Would you bet money on the security of your company's systems? If your answer is no, you're far from alone. Most IT professionals lack so much confidence in the security of their organizations' networks that they wouldn't bet a dime on it, according to the results of a recent survey.
The survey data speaks to both the inadequacies of corporate security measures and to the persistence of ever-growing security threats.
When asked to bet money that their networks would not be compromised in the next 12 months, 57 percent of IT professionals polled on behalf of PhoneFactor, a provider of multi-factor authentication solutions, would not take the bet. Granted, the potential wagers PhoneFactor presented were high: The company asked respondents to bet one of five amounts on the security of their networks: $0; $1,000; $5,000; $50,000 or $1 million.
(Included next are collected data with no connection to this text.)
-- pv_equiv track=rewrite | github.com/leaatimberini/gretacore-v3 | tools/benchmarks/analyze_b3_37_acceptance.py | top1_ids
-- ===== SOURCE A (Python) =====
-- from typing import Dict, List
--
-- def top1_ids(dec: Dict[int, Dict], max_step: int) -> List[int]:
--     ids = []
--     for s in range(1, max_step + 1):
--         r = dec.get(s)
--         if r is None:
--             continue
--         ids.append(int(r.get("top1_id", -1)))
--     return ids
-- ===== SOURCE B (Python) =====
-- def top1_ids(dec, max_step):
--     return [int(r.get("top1_id", -1))
--             for s, r in sorted(dec.items(), key=lambda kv: kv[0])
--             if 1 <= s <= max_step]
-- ===== Notes on version B (the rewrite author's own statement) =====
-- stated objective: alternative
-- what changed: Instead of scanning every step s in range(1, max_step+1) and probing the dict, B sorts the dict's items once and emits top1_id for the keys that fall inside [1, max_step]; cost depends on the number of entries rather than on max_step, trading the range scan for a sort.
import Mathlib
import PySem

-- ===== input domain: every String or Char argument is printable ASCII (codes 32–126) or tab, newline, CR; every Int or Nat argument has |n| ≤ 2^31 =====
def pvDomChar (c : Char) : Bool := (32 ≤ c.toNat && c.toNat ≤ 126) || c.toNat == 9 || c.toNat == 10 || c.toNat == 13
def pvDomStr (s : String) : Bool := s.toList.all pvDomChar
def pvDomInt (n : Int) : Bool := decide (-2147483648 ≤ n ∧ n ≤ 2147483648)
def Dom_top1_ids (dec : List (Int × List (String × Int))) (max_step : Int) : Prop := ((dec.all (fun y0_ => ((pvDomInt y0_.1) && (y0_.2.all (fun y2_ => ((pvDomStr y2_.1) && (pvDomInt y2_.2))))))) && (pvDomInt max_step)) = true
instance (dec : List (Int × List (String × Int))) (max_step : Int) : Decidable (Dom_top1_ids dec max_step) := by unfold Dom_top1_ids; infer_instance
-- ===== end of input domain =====

-- Alternative: B replaces A's scan of every step in range(1, max_step+1) with one sort of the
-- dict's items, keeping the keys inside [1, max_step].

-- ===== PORT A =====
-- 'for s in range(1, max_step+1): r = dec.get(s); if r is None: continue; ids.append(int(r.get("top1_id", -1)))'
-- (int(x) on an int is the identity; dict.get is first-match lookup in the association list)
def top1_ids (dec : List (Int × List (String × Int))) (max_step : Int) : List Int :=
  (PySem.List.pyRange 1 (max_step + 1) 1).foldl
    (fun ids s =>
      match List.lookup s dec with
      | none => ids
      | some r => ids ++ [(List.lookup "top1_id" r).getD (-1)])
    []

-- ===== PORT B =====
-- '[int(r.get("top1_id", -1)) for s, r in sorted(dec.items(), key=lambda kv: kv[0]) if 1 <= s <= max_step]'
def top1_ids_alt (dec : List (Int × List (String × Int))) (max_step : Int) : List Int :=
  ((PySem.List.sorted dec (fun kv => kv.1) false).filter
      (fun kv => decide (1 ≤ kv.1 ∧ kv.1 ≤ max_step))).map
    (fun kv => (List.lookup "top1_id" kv.2).getD (-1))

-- ===== PRECONDITION & SPEC =====
-- Pre_ requires the association list's keys to be distinct: a Python dict can never hold
-- duplicate keys, so this excludes no input the Python A is ever run on.
def Pre_top1_ids (dec : List (Int × List (String × Int))) (max_step : Int) : Prop :=
  (dec.map Prod.fst).Nodup
instance (dec : List (Int × List (String × Int))) (max_step : Int) : Decidable (Pre_top1_ids dec max_step) := by unfold Pre_top1_ids; infer_instance
def pvWitness_top1_ids : (List (Int × List (String × Int))) × Int := ([(1, [("top1_id", 7)]), (3, [])], 3)
def Spec_top1_ids (dec : List (Int × List (String × Int))) (max_step : Int) (out : List Int) : Prop := out = top1_ids_alt dec max_step
instance (dec : List (Int × List (String × Int))) (max_step : Int) (out : List Int) : Decidable (Spec_top1_ids dec max_step out) := by unfold Spec_top1_ids; infer_instance

-- ===== CLAIM (what is proved, stated in full; the proofs are below) =====
def Claim_equal_top1_ids : Prop := ∀ (dec : List (Int × List (String × Int))) (max_step : Int), Dom_top1_ids dec max_step → Pre_top1_ids dec max_step → Spec_top1_ids dec max_step (top1_ids dec max_step)

-- ===== LEMMAS AND PROOFS =====

-- the value extracted from one record
def pvVal (r : List (String × Int)) : Int := (List.lookup "top1_id" r).getD (-1)

-- what one step s of A's loop contributes
def pvStep (dec : List (Int × List (String × Int))) (s : Int) : List Int :=
  match List.lookup s dec with
  | none => []
  | some r => [pvVal r]

theorem pvLookup_of_mem {β : Type} {l : List (Int × β)} (h : (l.map Prod.fst).Nodup)
    {a : Int} {b : β} (hm : (a, b) ∈ l) : List.lookup a l = some b := by
  induction l with
  | nil => simp at hm
  | cons hd tl ih =>
    obtain ⟨k, v⟩ := hd
    simp only [List.map_cons, List.nodup_cons] at h
    rcases List.mem_cons.mp hm with h1 | h1
    · rw [Prod.mk.injEq] at h1
      obtain ⟨rfl, rfl⟩ := h1
      simp
    · have hak : a ≠ k := by
        rintro rfl
        exact h.1 (List.mem_map.mpr ⟨(a, b), h1, rfl⟩)
      have hb : (a == k) = false := by simpa using hak
      simp [List.lookup_cons, hb, ih h.2 h1]

theorem pvMem_of_lookup {β : Type} {l : List (Int × β)} {a : Int} {b : β}
    (h : List.lookup a l = some b) : (a, b) ∈ l := by
  induction l with
  | nil => simp [List.lookup] at h
  | cons hd tl ih =>
    obtain ⟨k, v⟩ := hd
    by_cases hak : a = k
    · subst hak
      simp at h
      simp [h]
    · have hb : (a == k) = false := by simpa using hak
      rw [List.lookup_cons] at h
      simp only [hb] at h
      exact List.mem_cons_of_mem _ (ih h)

theorem pvFoldl_eq_flatMap (dec : List (Int × List (String × Int))) (l : List Int) (acc : List Int) :
    l.foldl (fun ids s =>
      match List.lookup s dec with
      | none => ids
      | some r => ids ++ [(List.lookup "top1_id" r).getD (-1)]) acc
      = acc ++ l.flatMap (pvStep dec) := by
  induction l generalizing acc with
  | nil => simp
  | cons hd tl ih =>
    simp only [List.foldl_cons, List.flatMap_cons, ih]
    cases h : List.lookup hd dec <;> simp [pvStep, pvVal, h]

theorem pvFlatMap_filter (dec : List (Int × List (String × Int))) (l : List Int) :
    l.flatMap (pvStep dec) =
      (l.filter (fun s => (List.lookup s dec).isSome)).flatMap (pvStep dec) := by
  induction l with
  | nil => rfl
  | cons hd tl ih =>
    by_cases h : (List.lookup hd dec).isSome
    · simp [h, ih]
    · simp only [Option.not_isSome_iff_eq_none] at h
      simp [h, ih, pvStep]

-- two strictly increasing lists with the same members are equal
theorem pvStrictSorted_ext {l1 l2 : List Int} (h1 : l1.Pairwise (· < ·))
    (h2 : l2.Pairwise (· < ·)) (hm : ∀ x, x ∈ l1 ↔ x ∈ l2) : l1 = l2 := by
  induction l1 generalizing l2 with
  | nil =>
    cases l2 with
    | nil => rfl
    | cons b t2 => exact absurd ((hm b).mpr (List.mem_cons_self ..)) (by simp)
  | cons a t1 ih =>
    cases l2 with
    | nil => exact absurd ((hm a).mp (List.mem_cons_self ..)) (by simp)
    | cons b t2 =>
      simp only [List.pairwise_cons] at h1 h2
      have hab : a = b := by
        rcases List.mem_cons.mp ((hm a).mp (List.mem_cons_self ..)) with h | h
        · exact h
        · rcases List.mem_cons.mp ((hm b).mpr (List.mem_cons_self ..)) with h' | h'
          · exact h'.symm
          · exact absurd (lt_trans (h1.1 b h') (h2.1 a h)) (lt_irrefl a)
      subst hab
      have ht : ∀ x, x ∈ t1 ↔ x ∈ t2 := by
        intro x
        constructor
        · intro hx
          rcases List.mem_cons.mp ((hm x).mp (List.mem_cons_of_mem _ hx)) with h | h
          · exact absurd (h ▸ h1.1 x hx) (lt_irrefl x)
          · exact h
        · intro hx
          rcases List.mem_cons.mp ((hm x).mpr (List.mem_cons_of_mem _ hx)) with h | h
          · exact absurd (h ▸ h2.1 x hx) (lt_irrefl x)
          · exact h
      exact congrArg _ (ih h1.2 h2.2 ht)

theorem pvKeys_eq (dec : List (Int × List (String × Int))) (max_step : Int)
    (hnd : (dec.map Prod.fst).Nodup) :
    (PySem.List.pyRange 1 (max_step + 1) 1).filter (fun s => (List.lookup s dec).isSome)
      = ((PySem.List.sorted dec (fun kv => kv.1) false).filter
          (fun kv => decide (1 ≤ kv.1 ∧ kv.1 ≤ max_step))).map Prod.fst := by
  have hperm := PySem.List.sorted_perm dec (fun kv => kv.1) false
  apply pvStrictSorted_ext
  · exact (PySem.List.pairwise_lt_pyRange_one 1 (max_step + 1)).filter _
  · rw [List.pairwise_map]
    have hle : (PySem.List.sorted dec (fun kv => kv.1) false).Pairwise
        (fun a b => a.1 ≤ b.1) := PySem.List.sorted_pairwise dec (fun kv => kv.1)
    have hndS : ((PySem.List.sorted dec (fun kv => kv.1) false).map Prod.fst).Nodup :=
      (hperm.map Prod.fst).nodup_iff.mpr hnd
    have hne : (PySem.List.sorted dec (fun kv => kv.1) false).Pairwise
        (fun a b => a.1 ≠ b.1) := List.pairwise_map.mp hndS
    exact ((hle.and hne).imp (fun h => lt_of_le_of_ne h.1 h.2)).filter _
  · intro x
    constructor
    · intro hx
      obtain ⟨hr, hs⟩ := List.mem_filter.mp hx
      obtain ⟨h1, h2⟩ := (PySem.List.mem_pyRange_one ..).mp hr
      obtain ⟨r, hlk⟩ := Option.isSome_iff_exists.mp hs
      have hmem : (x, r) ∈ dec := pvMem_of_lookup hlk
      exact List.mem_map.mpr ⟨(x, r), List.mem_filter.mpr
        ⟨(PySem.List.mem_sorted ..).mpr hmem, by simp; omega⟩, rfl⟩
    · intro hx
      obtain ⟨⟨k, v⟩, hkv, rfl⟩ := List.mem_map.mp hx
      obtain ⟨hmemS, hcond⟩ := List.mem_filter.mp hkv
      have hmem : (k, v) ∈ dec := (PySem.List.mem_sorted ..).mp hmemS
      have hrange : 1 ≤ k ∧ k ≤ max_step := by simpa using hcond
      refine List.mem_filter.mpr ⟨(PySem.List.mem_pyRange_one ..).mpr ⟨hrange.1, by omega⟩, ?_⟩
      simp [pvLookup_of_mem hnd hmem]

theorem pvFlatMap_keys (dec : List (Int × List (String × Int))) (max_step : Int)
    (hnd : (dec.map Prod.fst).Nodup) :
    (((PySem.List.sorted dec (fun kv => kv.1) false).filter
        (fun kv => decide (1 ≤ kv.1 ∧ kv.1 ≤ max_step))).map Prod.fst).flatMap (pvStep dec)
      = top1_ids_alt dec max_step := by
  unfold top1_ids_alt
  rw [List.flatMap_map]
  generalize hL : (PySem.List.sorted dec (fun kv => kv.1) false).filter
      (fun kv => decide (1 ≤ kv.1 ∧ kv.1 ≤ max_step)) = L
  have hsub : ∀ kv ∈ L, kv ∈ dec := by
    intro kv hkv
    rw [← hL] at hkv
    exact (PySem.List.mem_sorted ..).mp (List.mem_filter.mp hkv).1
  clear hL
  induction L with
  | nil => rfl
  | cons hd tl ih =>
    have hmem : hd ∈ dec := hsub hd (List.mem_cons_self ..)
    have : pvStep dec hd.1 = [pvVal hd.2] := by
      simp [pvStep, pvLookup_of_mem hnd (by exact hmem)]
    simp only [List.flatMap_cons, List.map_cons, this, pvVal, List.singleton_append]
    exact congrArg _ (ih (fun kv hkv => hsub kv (List.mem_cons_of_mem _ hkv)))

-- ===== VERDICT (by name: the statement is the Claim_ definition above) =====
theorem top1_ids_spec : Claim_equal_top1_ids := by
  intro dec max_step _ hpre
  unfold Spec_top1_ids top1_ids
  rw [pvFoldl_eq_flatMap, List.nil_append, pvFlatMap_filter, pvKeys_eq dec max_step hpre,
    pvFlatMap_keys dec max_step hpre]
Even if PhoneFactor had offered a few wagers under $1,000, respondents probably would have remained unlikely to take the bet, judging by their answers to other survey questions. For example, 84 percent of respondents think an expert hacker could infiltrate their corporate network. Of that 84 percent, nearly a quarter (23 percent) say an expert hacker could definitely gain access to their network.
If their networks were to get breached, only 25 percent of respondents are very confident that they would know they had been penetrated.
The prevalence of malware (including root kits, zero day exploits and man-in-the-browser attacks) is the No. 1 reason respondents believe their networks are vulnerable, according to 55 percent of those surveyed.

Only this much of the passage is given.